Amélie, otra vez…

Magia Parisina…

 
 
"…Mais si je t’aime si je t’aime prends garde à toi!…"
(…pero si te amo, si te amo, ¡cuídate!…)
Habanera, Opera Carmen

Me gusta el cine, el chocolate, el otoño y el viento en la cara junto al mar; no me gusta el tráfico, el ruido, las mentiras, la falta de sueños y el racismo; me gusta el jazz, la luz de las velas, las nubes, los viajes, mirar a la gente en los trenes y leer; no me gusta que no me vean a los ojos cuando me hablan, que abran los ojos al besarme y la hipocresía; me gustan los quesos, el vino, y me gusta Amélie, me gusta muchísimo…

No sé cuánto tiempo pasará antes de que pierda la sonrisa de mi rostro; la sensación que queda después de ver una cinta como estas -al menos en los que nos atrevemos a soñar y nos ilusionamos con historias de este tipo- es tan intensa que no puedo ni expresarme claramente, no puedo dejar de asombrarme, y no puedo dejar de tener fe en el poder del amor y en la belleza de la vida, de los rincones, de la magia del enamoramiento, de los gustos simples como arrojar una piedra o admirar una fotografía…

Los incrédulos y amargados a quienes la cinta no provocará nada tendrán material para expresar sus frustraciones (como ya hicieron algunos respecto al cuestionar la maravillosa Moulin Rouge, por citar un ejemplo) pero los que se atrevan a soñar, y los que estén enamorados, estarán -espero- soñando y flotando como el que esto escribe…

¡Qué maravilla de película!… no es una película hermosa y visualmente magistral, es un tributo a la vida, al amor, a los sueños, al valor de soñar, y al hecho de aportar algo al Universo…

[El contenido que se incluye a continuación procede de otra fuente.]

-- pv_equiv track=rewrite | github.com/pmtutko/AdventOfCode | AdventOfCode/2025/Day 5/solution.py | part_1
-- ===== SOURCE A (Python) =====
-- def part_1(id_ranges, ingredient_ids) -> int:
--     """ AoC Part 1 Solution: test answer = 3, answer = 782  """
--     fresh_ingredients = 0
--     for ingredient_id in ingredient_ids:
--         for id_range in id_ranges:
--             if ingredient_id >= id_range[0] and ingredient_id <= id_range[1]:
--                 fresh_ingredients += 1
--                 break
--     return fresh_ingredients
-- ===== SOURCE B (Python) =====
-- def part_1(id_ranges, ingredient_ids) -> int:
--     """Merge the id ranges into sorted disjoint intervals once, then test each
--     ingredient against the merged intervals with an early exit."""
--     merged = []
--     for lo, hi in sorted(id_ranges, key=lambda r: r[0]):
--         if hi < lo:
--             continue
--         if merged and lo <= merged[-1][1]:
--             merged[-1] = (merged[-1][0], max(merged[-1][1], hi))
--         else:
--             merged.append((lo, hi))
--     count = 0
--     for x in ingredient_ids:
--         for lo, hi in merged:
--             if x < lo:
--                 break
--             if x <= hi:
--                 count += 1
--                 break
--     return count
-- ===== Notes on version B (the rewrite author's own statement) =====
-- stated objective: faster
-- what changed: Instead of scanning all ranges for every ingredient, B sorts the ranges once and merges them into disjoint intervals, then tests each ingredient against the merged intervals with an early exit once intervals start past it.
import Mathlib
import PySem

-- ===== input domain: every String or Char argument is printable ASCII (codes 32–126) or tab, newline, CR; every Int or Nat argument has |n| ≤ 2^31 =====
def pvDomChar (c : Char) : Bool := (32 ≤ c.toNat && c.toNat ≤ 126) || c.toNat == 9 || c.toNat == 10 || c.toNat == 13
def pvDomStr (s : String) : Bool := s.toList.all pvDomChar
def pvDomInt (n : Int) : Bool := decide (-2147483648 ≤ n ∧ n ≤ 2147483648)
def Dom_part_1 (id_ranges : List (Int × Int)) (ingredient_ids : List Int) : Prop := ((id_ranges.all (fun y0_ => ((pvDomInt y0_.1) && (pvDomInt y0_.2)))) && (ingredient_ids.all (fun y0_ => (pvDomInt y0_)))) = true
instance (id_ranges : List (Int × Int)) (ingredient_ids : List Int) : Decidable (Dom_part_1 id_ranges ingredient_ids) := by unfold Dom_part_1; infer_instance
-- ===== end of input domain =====

-- B merges the ranges into sorted disjoint intervals once and tests each ingredient
-- against them with an early exit (objective: faster preprocessing-based algorithm).

-- ===== PORT A =====
-- inner 'for id_range in id_ranges: … break' loop: returns the contribution (1 on first hit, else 0)
def pyFreshA (x : Int) : List (Int × Int) → Int
  | [] => 0
  | r :: rs => if x ≥ r.1 ∧ x ≤ r.2 then 1 else pyFreshA x rs

def part_1 (id_ranges : List (Int × Int)) (ingredient_ids : List Int) : Int :=
  ingredient_ids.foldl (fun acc x => acc + pyFreshA x id_ranges) 0

-- ===== PORT B =====
-- one step of B's merge loop; the accumulator holds the merged list REVERSED
-- (head = Python's merged[-1]); part_1_alt reverses it at the end.
def mergeStepB (acc : List (Int × Int)) (r : Int × Int) : List (Int × Int) :=
  if r.2 < r.1 then acc
  else match acc with
    | [] => [r]
    | (llo, lhi) :: rest =>
        if r.1 ≤ lhi then (llo, max lhi r.2) :: rest else r :: (llo, lhi) :: rest

-- inner 'for lo, hi in merged: … break' loop of B
def lookupB (x : Int) : List (Int × Int) → Bool
  | [] => false
  | (lo, hi) :: rest => if x < lo then false else if x ≤ hi then true else lookupB x rest

def part_1_alt (id_ranges : List (Int × Int)) (ingredient_ids : List Int) : Int :=
  let merged := ((PySem.List.sorted id_ranges (fun r => r.1) false).foldl mergeStepB []).reverse
  ingredient_ids.foldl (fun acc x => if lookupB x merged then acc + 1 else acc) 0

-- ===== PRECONDITION & SPEC =====
def Spec_part_1 (id_ranges : List (Int × Int)) (ingredient_ids : List Int) (out : Int) : Prop := out = part_1_alt id_ranges ingredient_ids
instance (id_ranges : List (Int × Int)) (ingredient_ids : List Int) (out : Int) : Decidable (Spec_part_1 id_ranges ingredient_ids out) := by unfold Spec_part_1; infer_instance

-- ===== CLAIM (what is proved, stated in full; the proofs are below) =====
def Claim_equal_part_1 : Prop := ∀ (id_ranges : List (Int × Int)) (ingredient_ids : List Int), Dom_part_1 id_ranges ingredient_ids → Spec_part_1 id_ranges ingredient_ids (part_1 id_ranges ingredient_ids)

-- ===== LEMMAS AND PROOFS =====

-- "x lies in some interval of l"
abbrev InAny (x : Int) (l : List (Int × Int)) : Prop := ∃ r ∈ l, r.1 ≤ x ∧ x ≤ r.2

lemma pyFreshA_cons (x : Int) (r : Int × Int) (rs : List (Int × Int)) :
    pyFreshA x (r :: rs) = if x ≥ r.1 ∧ x ≤ r.2 then 1 else pyFreshA x rs := rfl

lemma pyFreshA_eq (x : Int) (l : List (Int × Int)) :
    pyFreshA x l = if InAny x l then 1 else 0 := by
  induction l with
  | nil => simp [pyFreshA]
  | cons r rs ih =>
      rw [pyFreshA_cons]
      by_cases h : x ≥ r.1 ∧ x ≤ r.2
      · rw [if_pos h, if_pos ⟨r, List.mem_cons_self, h.1, h.2⟩]
      · rw [if_neg h, ih]
        by_cases h2 : InAny x rs
        · obtain ⟨p, hp, h1, h2'⟩ := h2
          rw [if_pos ⟨p, hp, h1, h2'⟩, if_pos ⟨p, List.mem_cons_of_mem _ hp, h1, h2'⟩]
        · rw [if_neg h2, if_neg ?_]
          rintro ⟨p, hp, h1, h2'⟩
          rcases List.mem_cons.1 hp with hp | hp
          · subst hp; exact h ⟨h1, h2'⟩
          · exact h2 ⟨p, hp, h1, h2'⟩

-- invariant of B's merge accumulator (stored reversed: head is the last interval)
def MInv (acc : List (Int × Int)) : Prop :=
  acc.IsChain (fun a b => b.2 < a.1) ∧ ∀ i ∈ acc, i.1 ≤ i.2

lemma mergeStepB_empty (acc : List (Int × Int)) (r : Int × Int) (h : r.2 < r.1) :
    mergeStepB acc r = acc := by simp [mergeStepB, h]

lemma mergeStepB_nil (r : Int × Int) (h : ¬ r.2 < r.1) :
    mergeStepB [] r = [r] := by simp [mergeStepB, h]

lemma mergeStepB_merge (llo lhi : Int) (rest : List (Int × Int)) (r : Int × Int)
    (h : ¬ r.2 < r.1) (hm : r.1 ≤ lhi) :
    mergeStepB ((llo, lhi) :: rest) r = (llo, max lhi r.2) :: rest := by
  simp [mergeStepB, h, hm]

lemma mergeStepB_new (llo lhi : Int) (rest : List (Int × Int)) (r : Int × Int)
    (h : ¬ r.2 < r.1) (hm : ¬ r.1 ≤ lhi) :
    mergeStepB ((llo, lhi) :: rest) r = r :: (llo, lhi) :: rest := by
  simp [mergeStepB, h, hm]

lemma merge_loop (l : List (Int × Int)) :
    ∀ acc, l.Pairwise (fun a b => a.1 ≤ b.1) → MInv acc →
      (∀ i ∈ acc, ∀ r ∈ l, i.1 ≤ r.1) →
      MInv (l.foldl mergeStepB acc) ∧
      (∀ x, InAny x (l.foldl mergeStepB acc) ↔ InAny x acc ∨ InAny x l) := by
  induction l with
  | nil => intro acc _ hinv _; exact ⟨hinv, fun x => by simp [InAny]⟩
  | cons r rs ih =>
      intro acc hpw hinv hle
      have hpw_tail : rs.Pairwise (fun a b => a.1 ≤ b.1) := (List.pairwise_cons.1 hpw).2
      have hr_le : ∀ q ∈ rs, r.1 ≤ q.1 := (List.pairwise_cons.1 hpw).1
      have step : MInv (mergeStepB acc r) ∧
          (∀ i ∈ mergeStepB acc r, ∀ q ∈ rs, i.1 ≤ q.1) ∧
          (∀ x, InAny x (mergeStepB acc r) ↔ InAny x acc ∨ (r.1 ≤ x ∧ x ≤ r.2)) := by
        by_cases hemp : r.2 < r.1
        · rw [mergeStepB_empty acc r hemp]
          refine ⟨hinv, ?_, ?_⟩
          · intro i hi q hq; exact hle i hi q (List.mem_cons_of_mem _ hq)
          · intro x
            constructor
            · exact Or.inl
            · rintro (h | ⟨h1, h2⟩)
              · exact h
              · omega
        · match acc with
          | [] =>
              rw [mergeStepB_nil r hemp]
              refine ⟨⟨List.isChain_singleton _, ?_⟩, ?_, ?_⟩
              · intro i hi
                rw [List.mem_singleton] at hi; subst hi; omega
              · intro i hi q hq
                rw [List.mem_singleton] at hi; subst hi; exact hr_le q hq
              · intro x; simp [InAny]
          | (llo, lhi) :: rest =>
              have hll : llo ≤ lhi := hinv.2 (llo, lhi) List.mem_cons_self
              have hlor : llo ≤ r.1 := hle (llo, lhi) List.mem_cons_self r List.mem_cons_self
              by_cases hm : r.1 ≤ lhi
              · -- merge into the last interval
                rw [mergeStepB_merge llo lhi rest r hemp hm]
                refine ⟨⟨?_, ?_⟩, ?_, ?_⟩
                · rcases rest with _ | ⟨b, rest'⟩
                  · exact List.isChain_singleton _
                  · have hc := List.isChain_cons_cons.1 hinv.1
                    exact List.isChain_cons_cons.2 ⟨hc.1, hc.2⟩
                · intro i hi
                  rcases List.mem_cons.1 hi with hi | hi
                  · subst hi; simp; omega
                  · exact hinv.2 i (List.mem_cons_of_mem _ hi)
                · intro i hi q hq
                  rcases List.mem_cons.1 hi with hi | hi
                  · subst hi
                    simpa using le_trans hlor (hr_le q hq)
                  · exact le_trans (hle i (List.mem_cons_of_mem _ hi) r List.mem_cons_self)
                      (hr_le q hq)
                · intro x
                  constructor
                  · rintro ⟨p, hp, h1, h2⟩
                    rcases List.mem_cons.1 hp with hp | hp
                    · subst hp
                      simp only at h1 h2
                      by_cases hx : x ≤ lhi
                      · exact Or.inl ⟨(llo, lhi), List.mem_cons_self, h1, hx⟩
                      · exact Or.inr ⟨by omega, by omega⟩
                    · exact Or.inl ⟨p, List.mem_cons_of_mem _ hp, h1, h2⟩
                  · rintro (⟨p, hp, h1, h2⟩ | ⟨h1, h2⟩)
                    · rcases List.mem_cons.1 hp with hp | hp
                      · subst hp
                        refine ⟨(llo, max lhi r.2), List.mem_cons_self, ?_⟩
                        simp only at h1 h2 ⊢
                        omega
                      · exact ⟨p, List.mem_cons_of_mem _ hp, h1, h2⟩
                    · refine ⟨(llo, max lhi r.2), List.mem_cons_self, ?_⟩
                      simp only
                      omega
              · -- start a new interval
                rw [mergeStepB_new llo lhi rest r hemp hm]
                refine ⟨⟨?_, ?_⟩, ?_, ?_⟩
                · exact List.isChain_cons_cons.2 ⟨by simp; omega, hinv.1⟩
                · intro i hi
                  rcases List.mem_cons.1 hi with hi | hi
                  · subst hi; omega
                  · exact hinv.2 i hi
                · intro i hi q hq
                  rcases List.mem_cons.1 hi with hi | hi
                  · subst hi; exact hr_le q hq
                  · exact le_trans (hle i hi r List.mem_cons_self) (hr_le q hq)
                · intro x
                  constructor
                  · rintro ⟨p, hp, h1, h2⟩
                    rcases List.mem_cons.1 hp with hp | hp
                    · subst hp; exact Or.inr ⟨h1, h2⟩
                    · exact Or.inl ⟨p, hp, h1, h2⟩
                  · rintro (⟨p, hp, h1, h2⟩ | ⟨h1, h2⟩)
                    · exact ⟨p, List.mem_cons_of_mem _ hp, h1, h2⟩
                    · exact ⟨r, List.mem_cons_self, h1, h2⟩
      obtain ⟨sinv, sle, sun⟩ := step
      obtain ⟨finv, fun_⟩ := ih (mergeStepB acc r) hpw_tail sinv sle
      refine ⟨finv, fun x => ?_⟩
      rw [List.foldl_cons, fun_ x, sun x]
      constructor
      · rintro ((h | h) | h)
        · exact Or.inl h
        · exact Or.inr ⟨r, List.mem_cons_self, h⟩
        · rcases h with ⟨p, hp, h1, h2⟩
          exact Or.inr ⟨p, List.mem_cons_of_mem _ hp, h1, h2⟩
      · rintro (h | ⟨p, hp, h1, h2⟩)
        · exact Or.inl (Or.inl h)
        · rcases List.mem_cons.1 hp with hp | hp
          · subst hp; exact Or.inl (Or.inr ⟨h1, h2⟩)
          · exact Or.inr ⟨p, hp, h1, h2⟩

-- in a gap-sorted list, everything after the head starts above the head's end
lemma chain_lo (m : List (Int × Int)) (hc : m.IsChain (fun a b => a.2 < b.1))
    (hne : ∀ i ∈ m, i.1 ≤ i.2) :
    ∀ p t, m = p :: t → ∀ i ∈ t, p.2 < i.1 := by
  induction m with
  | nil => intro p t h; simp at h
  | cons a s ih =>
      intro p t h i hi
      injection h with hph hth
      subst hph; subst hth
      rcases s with _ | ⟨b, s'⟩
      · simp at hi
      · have h1 : a.2 < b.1 := (List.isChain_cons_cons.1 hc).1
        rcases List.mem_cons.1 hi with hi | hi
        · subst hi; exact h1
        · have hb : b.2 < i.1 := ih (List.isChain_cons_cons.1 hc).2
            (fun j hj => hne j (List.mem_cons_of_mem _ hj)) b s' rfl i hi
          have hbb : b.1 ≤ b.2 := hne b (by simp)
          omega

lemma lookupB_cons (x lo hi : Int) (rest : List (Int × Int)) :
    lookupB x ((lo, hi) :: rest)
      = if x < lo then false else if x ≤ hi then true else lookupB x rest := rfl

lemma lookupB_eq (x : Int) (m : List (Int × Int))
    (hc : m.IsChain (fun a b => a.2 < b.1)) (hne : ∀ i ∈ m, i.1 ≤ i.2) :
    lookupB x m = true ↔ InAny x m := by
  induction m with
  | nil => simp [lookupB, InAny]
  | cons p t ih =>
      have hpt : ∀ i ∈ t, p.2 < i.1 := chain_lo (p :: t) hc hne p t rfl
      have hp : p.1 ≤ p.2 := hne p List.mem_cons_self
      obtain ⟨lo, hi⟩ := p
      rw [lookupB_cons]
      by_cases h1 : x < lo
      · rw [if_pos h1]
        simp only [Bool.false_eq_true, false_iff]
        rintro ⟨q, hq, hq1, hq2⟩
        rcases List.mem_cons.1 hq with hq | hq
        · subst hq; simp only at hq1 hq2; omega
        · have := hpt q hq; simp only at this hq1 hq2; omega
      · rw [if_neg h1]
        by_cases h2 : x ≤ hi
        · rw [if_pos h2]
          simp only [true_iff]
          exact ⟨(lo, hi), List.mem_cons_self, by simp; omega⟩
        · rw [if_neg h2]
          rw [ih hc.tail (fun i hiM => hne i (List.mem_cons_of_mem _ hiM))]
          constructor
          · rintro ⟨q, hq, hq1, hq2⟩; exact ⟨q, List.mem_cons_of_mem _ hq, hq1, hq2⟩
          · rintro ⟨q, hq, hq1, hq2⟩
            rcases List.mem_cons.1 hq with hq | hq
            · subst hq; simp only at hq1 hq2; omega
            · exact ⟨q, hq, hq1, hq2⟩

lemma fold_eq (R : List (Int × Int)) (f : Int → Bool)
    (hpt : ∀ x, pyFreshA x R = if f x then 1 else 0) :
    ∀ (xs : List Int) (a : Int),
      xs.foldl (fun acc x => acc + pyFreshA x R) a
        = xs.foldl (fun acc x => if f x then acc + 1 else acc) a := by
  intro xs
  induction xs with
  | nil => intro a; rfl
  | cons x t ih =>
      intro a
      simp only [List.foldl_cons, hpt x]
      by_cases h : f x
      · simp [h, ih]
      · simp [h, ih]

-- ===== VERDICT (by name: the statement is the Claim_ definition above) =====
theorem part_1_spec : Claim_equal_part_1 := by
  intro id_ranges ingredient_ids _
  unfold Spec_part_1 part_1 part_1_alt
  set srt := PySem.List.sorted id_ranges (fun r => r.1) false with hs
  have hpw : srt.Pairwise (fun a b => a.1 ≤ b.1) := PySem.List.sorted_pairwise _ _
  obtain ⟨finv, fiff⟩ := merge_loop srt [] hpw ⟨by simp, by simp⟩ (by simp)
  set res := srt.foldl mergeStepB [] with hres
  have hcrev : res.reverse.IsChain (fun a b => a.2 < b.1) := by
    rw [List.isChain_reverse]
    exact finv.1
  have hnerev : ∀ i ∈ res.reverse, i.1 ≤ i.2 := by
    intro i hi; exact finv.2 i (List.mem_reverse.1 hi)
  have key : ∀ x, pyFreshA x id_ranges = if lookupB x res.reverse then 1 else 0 := by
    intro x
    rw [pyFreshA_eq]
    have h1 : InAny x id_ranges ↔ InAny x srt := by
      constructor
      · rintro ⟨p, hp, h⟩; exact ⟨p, (PySem.List.mem_sorted _ _ _ _).2 hp, h⟩
      · rintro ⟨p, hp, h⟩; exact ⟨p, (PySem.List.mem_sorted _ _ _ _).1 hp, h⟩
    have h2 : InAny x srt ↔ InAny x res.reverse := by
      have hrev : InAny x res.reverse ↔ InAny x res := by
        constructor
        · rintro ⟨p, hp, h⟩; exact ⟨p, List.mem_reverse.1 hp, h⟩
        · rintro ⟨p, hp, h⟩; exact ⟨p, List.mem_reverse.2 hp, h⟩
      rw [hrev, fiff x]
      simp [InAny]
    rw [← lookupB_eq x res.reverse hcrev hnerev] at h2
    by_cases h : lookupB x res.reverse
    · rw [if_pos h, if_pos (h1.2 (h2.2 h))]
    · rw [if_neg h, if_neg (fun hx => h (h2.1 (h1.1 hx)))]
  exact fold_eq id_ranges (fun x => lookupB x res.reverse) key ingredient_ids 0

Jean-Pierre Jeunet (el responsable de Alien Resurrection, y junto con Marc Caro de joyas como La Ciudad de los Niños Perdidos o la clásica Delicatessen) dirigió y escribió un banquete visual en el que París es el escenario mágico en donde se da la historia de Amélie Poulain… Amélie de Montmartre

Amélie es alguien especial: de pequeña su padre -médico- la revisó y ella tuvo la emoción de sentirlo cerca, cosa rara, con lo que el latido acelerado resultante confundió el diagnóstico y el padre habló de una enfermedad cardiaca que obligó a Amélie a vivir en calma, en casa, a soñar y a inventarse amigos en sus juegos, a inventar un mundo imaginario… Ahora, a los 23, a pesar de trabajar de camarera en un café, sus relaciones con la gente no son las más sencillas, no ha tenido la oportunidad de enamorarse y abrirse al mundo, y su vida es relativamente ordinaria…. al menos hasta el día del accidente de Lady Di, cuando por un azar del destino encuentra una caja de juguetes de alguien que vivió en el mismo piso hace años, con lo que nace en ella el deseo de devolver un pedazo de la niñez perdida al dueño original de la caja, y con ello una serie de fantasías y de acciones dirigidas a hacer más grata la vida de quienes le rodean… En el transcurso de esta serie, un desfile de personajes que van de lo tierno a lo hilarante acompaña a Amélie, y también el amor intentará hacerlo, en la forma de un extraño ser solitario que colecciona fotografías rotas o tiradas en las máquinas automáticas de las estaciones de trenes de París…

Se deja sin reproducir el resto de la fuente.